Rather than purchasing a traditional cluster, Varian Inc. was able to run this calculation using a cloud HPC cluster service on Amazon EC2 that helps companies run calculations easily and securely. The elastic cluster added nodes to run its calculations, and stopped the servers when there was no more work was left to compute. Utilizing a service to automate provisioning, security, encryption, administration and support made using the cluster cost-effective and easy to use. With the cloud HPC cluster, this six-week calculation ran in less than one day.

Applications for Life Sciences
For researchers in life sciences, including bioinformatics, proteomics and computational chemistry, these clusters can support all the applications that users expect on internal clusters with minimum effort required for installation. Both open source and proprietary software applications can be run in the cloud. Domain scientists can then have access to a full range of pre-installed domain appropriate tools. Pipelines for standard applications like Gromacs, Bowtie, Velvet, OMSSA, Tandem, HMMER, and BLAST, an algorithm for comparing primary biological sequence information such as the amino-acid sequences of different proteins or the nucleotides of DNA sequences, are some examples of applications that can be run in the cloud. These applications must generally be tuned to work optimally in the cloud, which has a more flexible architecture than fixed internal clusters.

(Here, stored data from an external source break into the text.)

-- pv_equiv track=rewrite | github.com/dmicloiu/weightedhotstuff | weighted_hotstuff.py | construct_valid_quorums
-- ===== SOURCE A (Python) =====
-- def valid_quorum(subset_of_replicas, weights, quorumWeight):
--     sum = 0
--
--     for replicaID in subset_of_replicas:
--         sum += weights[replicaID]
--
--     return sum >= quorumWeight
--
-- def construct_valid_quorums(n, weights, quorum_weight):
--     valid_quorums = []
--
--     subsets = []
--     for i in range(n):
--         subsets.append([i])
--
--     while True:
--         new_subsets = []
--         okay = False
--         for subset in subsets:
--             last_added = subset[-1]
--
--             for i in range(last_added + 1, n):
--                 new_subset = subset + [i]
--                 okay = True
--
--                 if valid_quorum(new_subset, weights, quorum_weight):
--                     valid_quorums.append(new_subset)
--                 else:
--                     new_subsets.append(new_subset)
--         if not okay:
--             break
--         subsets = new_subsets
--
--     return valid_quorums
-- ===== SOURCE B (Python) =====
-- def construct_valid_quorums(n, weights, quorum_weight):
--     # DFS with running prefix sums and size buckets instead of A's BFS frontier
--     # with per-subset re-summation; same return value, no frontier lists kept.
--     buckets = [[] for _ in range(n + 1)]
--
--     def dfs(subset, total):
--         last = subset[-1]
--         for i in range(last + 1, n):
--             new_total = total + weights[i]
--             new_subset = subset + [i]
--             if new_total >= quorum_weight:
--                 buckets[len(new_subset)].append(new_subset)
--             else:
--                 dfs(new_subset, new_total)
--
--     for i in range(n - 1):
--         dfs([i], weights[i])
--
--     result = []
--     for bucket in buckets:
--         result += bucket
--     return result
-- ===== Notes on version B (the rewrite author's own statement) =====
-- stated objective: alternative
-- what changed: Replaces A's breadth-first frontier (which re-sums every candidate subset from scratch and keeps a list of all still-invalid subsets per round) by a depth-first recursion that carries the running prefix sum and appends each found quorum into a per-size bucket; concatenating the buckets reproduces A's size-grouped lexicographic output.
import Mathlib
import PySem

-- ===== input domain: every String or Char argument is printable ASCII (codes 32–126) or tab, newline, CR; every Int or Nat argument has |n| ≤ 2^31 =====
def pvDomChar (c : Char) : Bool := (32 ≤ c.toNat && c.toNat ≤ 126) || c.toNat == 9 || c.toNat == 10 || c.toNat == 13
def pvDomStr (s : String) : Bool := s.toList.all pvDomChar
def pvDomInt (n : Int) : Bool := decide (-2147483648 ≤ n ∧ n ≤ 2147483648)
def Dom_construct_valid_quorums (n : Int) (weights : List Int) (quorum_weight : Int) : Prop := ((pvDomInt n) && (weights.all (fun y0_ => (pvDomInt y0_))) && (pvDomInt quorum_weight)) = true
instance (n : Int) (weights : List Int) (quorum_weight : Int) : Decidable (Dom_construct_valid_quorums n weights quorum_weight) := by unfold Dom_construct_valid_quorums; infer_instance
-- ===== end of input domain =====

-- B replaces A's breadth-first frontier (re-summing each candidate from scratch) by a
-- depth-first recursion carrying running prefix sums into per-size buckets; same return value.

-- ===== PORT A =====
-- weights[replicaID] ported as pyGet? + getD 0: exact under Pre_ (index always in range there)
def valid_quorum (subset_of_replicas : List Int) (weights : List Int) (quorumWeight : Int) : Bool :=
  decide (quorumWeight ≤ subset_of_replicas.foldl (fun s replicaID => s + (PySem.List.pyGet? weights replicaID).getD 0) 0)

-- body of A's inner 'for i in range(last_added + 1, n)' loop; state = (valid_quorums, new_subsets, okay)
def aBody (weights : List Int) (q : Int) (subset : List Int)
    (st : List (List Int) × List (List Int) × Bool) (i : Int) :
    List (List Int) × List (List Int) × Bool :=
  let new_subset := subset ++ [i]
  let st := (st.1, st.2.1, true)
  if valid_quorum new_subset weights q then (st.1 ++ [new_subset], st.2.1, st.2.2)
  else (st.1, st.2.1 ++ [new_subset], st.2.2)

-- one pass of A's 'for subset in subsets' loop
def aIter (n : Int) (weights : List Int) (q : Int) (subsets : List (List Int))
    (st0 : List (List Int) × List (List Int) × Bool) : List (List Int) × List (List Int) × Bool :=
  subsets.foldl (fun st subset =>
    let last_added := (PySem.List.pyGet? subset (-1)).getD 0
    (PySem.List.pyRange (last_added + 1) n 1).foldl (aBody weights q subset) st) st0

-- A's 'while True' loop; the fuel only makes it total (the frontier dies after ≤ n rounds)
def aLoop (n : Int) (weights : List Int) (q : Int) :
    Nat → List (List Int) → List (List Int) → List (List Int)
  | 0, valid_quorums, _ => valid_quorums
  | fuel+1, valid_quorums, subsets =>
    let st := aIter n weights q subsets (valid_quorums, [], false)
    if st.2.2 then aLoop n weights q fuel st.1 st.2.1 else st.1

def construct_valid_quorums (n : Int) (weights : List Int) (quorum_weight : Int) : List (List Int) :=
  let subsets := (PySem.List.pyRange 0 n 1).map (fun i => [i])
  aLoop n weights quorum_weight (n.toNat + 2) [] subsets

-- ===== PORT B =====
-- Source B's recursive dfs; the fuel only makes it total (each call strictly increases subset[-1])
def bDfs (n : Int) (weights : List Int) (quorum_weight : Int) :
    Nat → List Int → Int → List (List (List Int)) → List (List (List Int))
  | 0, _, _, buckets => buckets
  | fuel+1, subset, total, buckets =>
    let last := (PySem.List.pyGet? subset (-1)).getD 0
    (PySem.List.pyRange (last + 1) n 1).foldl (fun buckets i =>
      let new_total := total + (PySem.List.pyGet? weights i).getD 0
      let new_subset := subset ++ [i]
      if quorum_weight ≤ new_total then
        buckets.modify new_subset.length (fun b => b ++ [new_subset])
      else bDfs n weights quorum_weight fuel new_subset new_total buckets) buckets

As an example, Schrödinger, a leading supplier of molecular-simulation and computational-chemistry software to the pharmaceutical industry, made its Glide docking program available on the cloud. Glide is used for virtual screening, a process that determines potential drug candidates from a large database of compounds based upon their fit with a given target site.

Shortening Product Pipelines: 1.5 Years of Drug Target Screens in 1.5 Days
Molecular modeling and simulation are central to drug discovery, although they are often rate-limiting. Local computational resources are often insufficient to perform the massive burst-mode computations needed to bring a drug project forward in a timely fashion.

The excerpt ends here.